补充数字内容在文本中可用。在健康怀孕期间,葡萄糖和氧气的可用性对于胎儿的生长和健康至关重要。然而,在并发胎儿生长受限 (FGR) 的人类妊娠中,底物递送和胎儿摄取如何受到影响仍然未知。在这里,我们表明人类 FGR 胎儿对氧气和葡萄糖的脐带吸收显着减少。在 30 次健康足月和 32 次 FGR 人类妊娠中,在选择性剖腹产时采集脐带容积流量 (Qumb) 和平行脐静脉 (uv) 和动脉 (ua) 血样,以计算胎儿葡萄糖和氧气摄取量,作为 Qumb · Δ (uv− ua) 差异。FGR 妊娠期脐血流量显着降低(-63%;P<0.001),但对胎儿体重标准化时则不然。FGR 妊娠的脐带氧输送和吸收显着降低,无论是绝对值(输送:-78%;吸收:-78%)还是正常化(输送:-50%;吸收:-48%)胎儿体重(所有 P <0.001)。脐带葡萄糖绝对递送和摄取显着降低(递送:-68%;摄取:-72%),但当针对胎儿体重标准化时,仅葡萄糖摄取降低(-30%;P<0.05)。在 FGR 妊娠中,葡萄糖/氧商数显着增加(+100%;P<0.05),而葡萄糖清除率显着降低(71%;P<0.001)(均 P<0.05)。FGR 妊娠中的人类胎儿触发代偿机制以降低其代谢率,匹配底物消耗相对于氧气输送的比例作为复杂妊娠期间的生存策略。均作为胎儿体重的绝对值(分娩:-78%;摄取:-78%)和标准化(分娩:-50%;摄取:-48%)(所有 P<0.001)。脐带葡萄糖绝对递送和摄取显着降低(递送:-68%;摄取:-72%),但当针对胎儿体重标准化时,仅葡萄糖摄取降低(-30%;P<0.05)。在 FGR 妊娠中,葡萄糖/氧商数显着增加(+100%;P<0.05),而葡萄糖清除率显着降低(71%;P<0.001)(均 P<0.05)。FGR 妊娠中的人类胎儿触发代偿机制以降低其代谢率,匹配底物消耗相对于氧气输送的比例作为复杂妊娠期间的生存策略。均作为胎儿体重的绝对值(分娩:-78%;摄取:-78%)和标准化(分娩:-50%;摄取:-48%)(所有 P<0.001)。脐带葡萄糖绝对递送和摄取显着降低(递送:-68%;摄取:-72%),但当针对胎儿体重标准化时,仅葡萄糖摄取降低(-30%;P<0.05)。在 FGR 妊娠中,葡萄糖/氧商数显着增加(+100%;P<0.05),而葡萄糖清除率显着降低(71%;P<0.001)(均 P<0.05)。FGR 妊娠中的人类胎儿触发代偿机制以降低其代谢率,匹配底物消耗相对于氧气输送的比例作为复杂妊娠期间的生存策略。0.001)。脐带葡萄糖绝对递送和摄取显着降低(递送:-68%;摄取:-72%),但当针对胎儿体重标准化时,仅葡萄糖摄取降低(-30%;P<0.05)。在 FGR 妊娠中,葡萄糖/氧商数显着增加(+100%;P<0.05),而葡萄糖清除率显着降低(71%;P<0.001)(均 P<0.05)。FGR 妊娠中的人类胎儿触发代偿机制以降低其代谢率,匹配底物消耗相对于氧气输送的比例作为复杂妊娠期间的生存策略。0.001)。脐带葡萄糖绝对递送和摄取显着降低(递送:-68%;摄取:-72%),但当针对胎儿体重标准化时,仅葡萄糖摄取降低(-30%;P<0.05)。在 FGR 妊娠中,葡萄糖/氧商数显着增加(+100%;P<0.05),而葡萄糖清除率显着降低(71%;P<0.001)(均 P<0.05)。

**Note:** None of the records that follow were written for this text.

-- pv_equiv track=rewrite | github.com/Jlubs3/Performance-Lab | task1/script1_3.py | circular_array_path
-- ===== SOURCE A (Python) =====
-- def circular_array_path(n, m):
--     result = []
--     current_index = 0
--     for _ in range(n):
--         result.append(current_index + 1)
--         current_index = (current_index - 1 + m) % n
--         if current_index == 0:
--             break
--     return result
-- ===== SOURCE B (Python) =====
-- def circular_array_path(n, m):
--     # Closed form: the visited indices are the arithmetic progression i*(m-1) mod n,
--     # and the walk stops after n // gcd(n, (m-1) % n) steps (when index 0 recurs).
--     if n <= 0:
--         return []
--     step = (m - 1) % n
--     a, b = n, step
--     while b:
--         a, b = b, a % b
--     length = n // a
--     return [(i * step) % n + 1 for i in range(length)]
-- ===== Notes on version B (the rewrite author's own statement) =====
-- stated objective: alternative
-- what changed: Replaces the stateful simulation of the circular walk (running index, append, break-on-zero) by a closed form: the emitted count is computed up front as n // gcd(n, (m-1) % n) and the entries are generated directly as the arithmetic progression (i*step) % n + 1 with no accumulator or break check.
import Mathlib
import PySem

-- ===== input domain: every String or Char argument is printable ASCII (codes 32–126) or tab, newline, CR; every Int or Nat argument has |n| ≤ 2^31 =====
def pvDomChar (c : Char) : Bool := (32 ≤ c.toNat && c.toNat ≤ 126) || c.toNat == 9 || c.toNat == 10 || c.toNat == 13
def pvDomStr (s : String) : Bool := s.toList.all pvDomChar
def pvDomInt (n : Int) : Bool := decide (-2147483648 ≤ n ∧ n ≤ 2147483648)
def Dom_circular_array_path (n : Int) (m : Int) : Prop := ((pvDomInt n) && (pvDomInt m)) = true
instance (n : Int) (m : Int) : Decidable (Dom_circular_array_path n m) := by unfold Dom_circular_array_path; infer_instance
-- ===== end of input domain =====

-- B replaces the stateful walk (running index, append, break-on-zero) by a closed form:
-- the emitted count is n // gcd(n, (m-1) % n) and the entries are (i*step) % n + 1 directly.

-- ===== PORT A =====
-- the for-loop over range(n) with early break: fuel = n.toNat, state = (current_index, result)
def pvALoop (n m : Int) : Nat → Int → List Int → List Int
  | 0, _, acc => acc
  | f + 1, cur, acc =>
    let acc' := acc ++ [cur + 1]
    let cur' := PySem.Int.mod (cur - 1 + m) n
    if cur' = 0 then acc' else pvALoop n m f cur' acc'

def circular_array_path (n : Int) (m : Int) : List Int :=
  pvALoop n m n.toNat 0 []

-- ===== PORT B =====
-- termination fact for the hand-written Euclid loop of Source B (Python % : sign of the divisor)
theorem pvModAbsLt (a b : Int) (hb : b ≠ 0) : (PySem.Int.mod a b).natAbs < b.natAbs := by
  rcases lt_or_gt_of_ne hb with h | h
  · have := PySem.Int.mod_neg_bounds a h
    omega
  · have h1 := PySem.Int.mod_nonneg a h
    have h2 := PySem.Int.mod_lt a h
    omega

-- port of Source B's `while b: a, b = b, a % b`
def pvEuclid (a b : Int) : Int :=
  if b = 0 then a else pvEuclid b (PySem.Int.mod a b)
termination_by b.natAbs
decreasing_by exact pvModAbsLt a b (by assumption)

def circular_array_path_alt (n : Int) (m : Int) : List Int :=
  if n ≤ 0 then []
  else
    let step := PySem.Int.mod (m - 1) n
    let g := pvEuclid n step
    let length := PySem.Int.floordiv n g
    (PySem.List.pyRange 0 length 1).map (fun i => PySem.Int.mod (i * step) n + 1)

-- ===== PRECONDITION & SPEC =====
def Spec_circular_array_path (n : Int) (m : Int) (out : List Int) : Prop := out = circular_array_path_alt n m
instance (n : Int) (m : Int) (out : List Int) : Decidable (Spec_circular_array_path n m out) := by unfold Spec_circular_array_path; infer_instance

-- ===== CLAIM (what is proved, stated in full; the proofs are below) =====
def Claim_equal_circular_array_path : Prop := ∀ (n : Int) (m : Int), Dom_circular_array_path n m → Spec_circular_array_path n m (circular_array_path n m)

-- ===== LEMMAS AND PROOFS =====

-- the Euclid loop computes the gcd (both arguments nonnegative in Source B's use)
theorem pvEuclid_eq (b a : Nat) : pvEuclid (a : Int) (b : Int) = (Nat.gcd a b : Int) := by
  induction b using Nat.strong_induction_on generalizing a with
  | _ b ih =>
    rw [pvEuclid]
    by_cases hb : (b : Int) = 0
    · have : b = 0 := by exact_mod_cast hb
      subst this; simp
    · have hbpos : (0 : Int) < b := by positivity
      have hb0 : b ≠ 0 := by exact_mod_cast hb
      rw [if_neg hb, PySem.Int.mod_eq_emod_of_pos hbpos, ← Int.natCast_emod,
        ih (a % b) (Nat.mod_lt _ (Nat.pos_of_ne_zero hb0)) b]
      rw [Nat.gcd_comm b (a % b), ← Nat.gcd_rec b a, Nat.gcd_comm]

-- (k*D) % N = 0  iff  the cycle length N / gcd N D divides k
theorem pv_period (N D k : Nat) (hN : 0 < N) :
    (k * D) % N = 0 ↔ (N / Nat.gcd N D) ∣ k := by
  have hgpos : 0 < Nat.gcd N D := Nat.gcd_pos_of_pos_left _ hN
  have hgN : Nat.gcd N D ∣ N := Nat.gcd_dvd_left _ _
  have hgD : Nat.gcd N D ∣ D := Nat.gcd_dvd_right _ _
  have hco : Nat.Coprime (N / Nat.gcd N D) (D / Nat.gcd N D) :=
    Nat.coprime_div_gcd_div_gcd hgpos
  rw [← Nat.dvd_iff_mod_eq_zero]
  have e1 : N / Nat.gcd N D * Nat.gcd N D = N := Nat.div_mul_cancel hgN
  constructor
  · intro h
    have h2 : (N / Nat.gcd N D) * Nat.gcd N D ∣ (k * (D / Nat.gcd N D)) * Nat.gcd N D := by
      rw [e1, mul_assoc, Nat.div_mul_cancel hgD]; exact h
    exact hco.dvd_of_dvd_mul_right ((Nat.mul_dvd_mul_iff_right hgpos).mp h2)
  · intro h
    obtain ⟨c, hc⟩ := h
    have h1 : N ∣ k * Nat.gcd N D := by
      refine ⟨c, ?_⟩
      rw [hc]
      conv_rhs => rw [← e1]
      ring
    exact h1.trans (Nat.mul_dvd_mul_left k hgD)

-- loop invariant: starting at step i < L with index (i*D)%N, the loop emits exactly steps i..L-1
theorem pvALoop_spec (n m : Int) (N D L : Nat) (hn : 0 < n)
    (hN : (N : Int) = n) (hD : (D : Int) = PySem.Int.mod (m - 1) n)
    (hL0 : (L * D) % N = 0)
    (hmin : ∀ j, 0 < j → j < L → (j * D) % N ≠ 0) :
    ∀ (f i : Nat) (acc : List Int), i + f = N → i < L → L ≤ N →
      pvALoop n m f (((i * D) % N : Nat) : Int) acc
        = acc ++ (List.range (L - i)).map (fun k => ((((i + k) * D) % N : Nat) : Int) + 1) := by
  intro f
  induction f with
  | zero => intro i acc h1 h2 h3; omega
  | succ f ih =>
    intro i acc h1 h2 h3
    rw [pvALoop]
    have hDlt : ((D : Int)) % n = (D : Int) := by
      rw [hD, PySem.Int.mod_eq_emod_of_pos hn, Int.emod_emod_of_dvd _ dvd_rfl]
    have hcur : PySem.Int.mod ((((i * D) % N : Nat) : Int) - 1 + m) n
        = ((((i + 1) * D) % N : Nat) : Int) := by
      rw [PySem.Int.mod_eq_emod_of_pos hn]
      have e1 : ((((i * D) % N : Nat) : Int) - 1 + m) % n = (((i * D : Nat) : Int) + (m - 1)) % n := by
        rw [Int.natCast_emod, hN]
        conv_lhs => rw [show ((i * D : Nat) : Int) % n - 1 + m = ((i * D : Nat) : Int) % n + (m - 1) from by ring]
        rw [Int.emod_add_emod]
      rw [e1, Int.natCast_emod, hN]
      have hDm : (m - 1) % n = (D : Int) := by
        rw [hD, PySem.Int.mod_eq_emod_of_pos hn]
      have e2 : (((i * D : Nat) : Int) + (m - 1)) % n = (((i * D : Nat) : Int) + (D : Int)) % n := by
        rw [← Int.add_emod_emod, hDm]
      rw [e2]
      congr 1
      push_cast
      ring
    rw [hcur]
    by_cases hz : ((((i + 1) * D) % N : Nat) : Int) = 0
    · rw [if_pos hz]
      have hz' : ((i + 1) * D) % N = 0 := by exact_mod_cast hz
      have hiL : i + 1 = L := by
        by_contra hne
        exact hmin (i + 1) (by omega) (by omega) hz'
      rw [show L - i = 1 from by omega]
      simp
    · rw [if_neg hz]
      have hz' : ((i + 1) * D) % N ≠ 0 := fun h => hz (by exact_mod_cast h)
      have hiL : i + 1 < L := by
        rcases Nat.lt_or_ge (i + 1) L with h | h
        · exact h
        · exfalso; apply hz'; rw [show i + 1 = L from by omega]; exact hL0
      rw [ih (i + 1) (acc ++ [(((i * D) % N : Nat) : Int) + 1]) (by omega) hiL h3]
      rw [show L - i = (L - (i + 1)) + 1 from by omega, List.range_succ_eq_map]
      simp only [List.map_cons, List.map_map, List.append_assoc, List.cons_append,
        List.nil_append, Nat.add_zero]
      congr 2
      apply List.map_congr_left
      intro k _
      simp only [Function.comp_apply]
      have e : i + 1 + k = i + k.succ := by omega
      rw [e]

-- ===== VERDICT (by name: the statement is the Claim_ definition above) =====
theorem circular_array_path_spec : Claim_equal_circular_array_path := by
  intro n m _
  unfold Spec_circular_array_path circular_array_path circular_array_path_alt
  by_cases hn : n ≤ 0
  · rw [if_pos hn]
    have : n.toNat = 0 := by omega
    rw [this, pvALoop]
  · simp only [if_neg hn]
    have hnpos : 0 < n := by omega
    set N := n.toNat with hNdef
    have hN : (N : Int) = n := by omega
    set D := (PySem.Int.mod (m - 1) n).toNat with hDdef
    have hD : (D : Int) = PySem.Int.mod (m - 1) n := by
      have := PySem.Int.mod_nonneg (m - 1) hnpos
      omega
    have hNpos : 0 < N := by omega
    have hgpos : 0 < Nat.gcd N D := Nat.gcd_pos_of_pos_left _ hNpos
    set L := N / Nat.gcd N D with hLdef
    have hLpos : 0 < L := Nat.div_pos (Nat.gcd_le_left _ hNpos) hgpos
    have hLN : L ≤ N := Nat.div_le_self _ _
    have hL0 : (L * D) % N = 0 := (pv_period N D L hNpos).mpr dvd_rfl
    have hmin : ∀ j, 0 < j → j < L → (j * D) % N ≠ 0 := by
      intro j hj hjL h
      have hdvd := (pv_period N D j hNpos).mp h
      have := Nat.le_of_dvd hj hdvd
      omega
    have hA := pvALoop_spec n m N D L hnpos hN hD hL0 hmin N 0 [] (by omega) hLpos hLN
    simp only [Nat.zero_mul, Nat.zero_mod, Nat.cast_zero, Nat.zero_add, List.nil_append,
      Nat.sub_zero] at hA
    rw [hA]
    -- B side: the gcd, the length and the range
    have hg : pvEuclid n (PySem.Int.mod (m - 1) n) = (Nat.gcd N D : Int) := by
      rw [← hD, ← hN]; exact pvEuclid_eq D N
    rw [hg]
    have hlen : PySem.Int.floordiv n (Nat.gcd N D : Int) = (L : Int) := by
      rw [← hN, PySem.Int.floordiv_natCast]
    rw [hlen, PySem.List.pyRange_zero_natCast, List.map_map]
    apply List.map_congr_left
    intro k _
    simp only [Function.comp_apply]
    rw [← hD, PySem.Int.mod_eq_emod_of_pos hnpos, Int.natCast_emod, Nat.cast_mul, hN]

FGR 妊娠中的人类胎儿触发代偿机制以降低其代谢率,匹配底物消耗相对于氧气输送的比例作为复杂妊娠期间的生存策略。在 FGR 妊娠中,葡萄糖/氧商数显着增加(+100%;P<0.05),而葡萄糖清除率显着降低(71%;P<0.001)(均 P<0.05)。FGR 妊娠中的人类胎儿触发代偿机制以降低其代谢率,匹配底物消耗相对于氧气输送的比例作为复杂妊娠期间的生存策略。在 FGR 妊娠中,葡萄糖/氧商数显着增加(+100%;P<0.05),而葡萄糖清除率显着降低(71%;P<0.001)(均 P<0.05)。FGR 妊娠中的人类胎儿触发代偿机制以降低其代谢率,匹配底物消耗相对于氧气输送的比例作为复杂妊娠期间的生存策略。